For all the book’s European seriousness, though, Brother Salvage makes the autobiographical series of poems, “Flashlight Stories,” its brilliant, presumably Midwestern, core. “The women in this family play pinochle,” the poem opens, “smoke, toss back salted nuts with the dregs / of their drinks.” Each of the twelve parts of the poem remains local, as if hemmed in, landlocked, unable yet to realize the possibility of a later poem like “All Soul’s Eve,” which takes place in a military cemetery in Krakow. Mundanely set, these snapshots of Hilles’ youth resound, quite literally as he teaches himself electric guitar: A smeared note swells and scatters / like a voice inside a cave, tugging / the vibrato till the sound divides // like an egg yolk dropped in broth…” And moments later, he tears it up: “the whole house / breaking in the sound of surf, the echoes / rattling the bookshelves, even without a sound.”
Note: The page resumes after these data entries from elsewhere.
-- pv_equiv track=rewrite | github.com/Kohdz/Algorithms | AmazonOAII/freshPromotion.py | checkWinPrize
-- ===== SOURCE A (Python) =====
-- def checkWinPrize(codeList, shoppingCart):
--     if not codeList:
--         return 1
--     if not shoppingCart:
--         return 0
--
--     codeIndex = 0
--     matchFromIndex = 0
--     while codeIndex < len(codeList) and matchFromIndex + len(codeList[codeIndex]) <= len(shoppingCart):
--         matched = True
--         codes = codeList[codeIndex]
--         for i in range(len(codes)):
--             if codes[i] != 'anything' and codes[i] != shoppingCart[matchFromIndex+i]:
--                 matched = False
--                 break
--         if matched:
--             matchFromIndex = matchFromIndex + len(codes)
--             codeIndex += 1
--         else:
--             matchFromIndex += 1
--
--     return 1 if codeIndex == len(codeList) else 0
-- ===== SOURCE B (Python) =====
-- def checkWinPrize(codeList, shoppingCart):
--     if not codeList:
--         return 1
--     if not shoppingCart:
--         return 0
--     # Backwards threshold pass: for each block, from last to first, find the
--     # LATEST position where it can sit so that all later blocks still fit after it.
--     limit = len(shoppingCart)  # exclusive upper bound on where the current block may end
--     for codes in reversed(codeList):
--         j = limit - len(codes)
--         while j >= 0 and not all(codes[i] == 'anything' or codes[i] == shoppingCart[j + i]
--                                  for i in range(len(codes))):
--             j -= 1
--         if j < 0:
--             return 0
--         limit = j
--     return 1
-- ===== Notes on version B (the rewrite author's own statement) =====
-- stated objective: alternative
-- what changed: Replaced A's forward greedy scan (advance through the cart finding each block's earliest match with two mutable indices) by a backward threshold pass: iterate the code blocks in reverse, each time scanning downward for the LATEST position where the block fits before the previously committed threshold; correctness rests on monotonicity of feasibility in the bound, proved via a placement predicate in Lean.
import Mathlib
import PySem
On two occasions does something take place in the dank hull of “a local Y,” and few passages startle with as much clarity as the one in which Hilles encounters “the sun-scorched janitor” in the boiler room, who tells of a sexual escapade in Vietnam. Despite the unbearable weight of the ordinary—normalcy’s low center of gravity—unstable characters populate “Flashlight Stories” and form its emotional axle—an ailing mother and father, the fear of his own heart “pre-set to detonate” by the time he is 30.

Thankfully, survival and a sense of hope are the outcome of pains in Brother Salvage. Though not metrically reigned, the poems have a formal shape—Hilles is fond of tercets and quatrains—vehicles he has no trouble navigating. In “Preparing for Flight,” for instance, Hilles even makes the process of composition delightfully transparent, riffing on a quote from Steve Martin’s The Jerk. And bless the anomalies in the collection like “The Four-Legged Man”—in which the inner-freak is courted—and “Song for an Empty Hand,” which borders on preciousness but wins with this crisp view inward: “In the long night of the body, the mind / climbs out of its snail-shell ear. Like an owl. / Its head turns, impossibly around, before it flies / over whole continents of feeling.”

“Whole continents of feeling,” traversed with just the right restraint on sentimentalism, unfold gracefully as would a map, but Brother Salvageappropriately resists neat refolding. Like sacred texts carried out of a genizah, their musty hiding place, and stacked high, these poems, once open, remain open, spread out on a table, looming large, entertaining every tempered curiosity.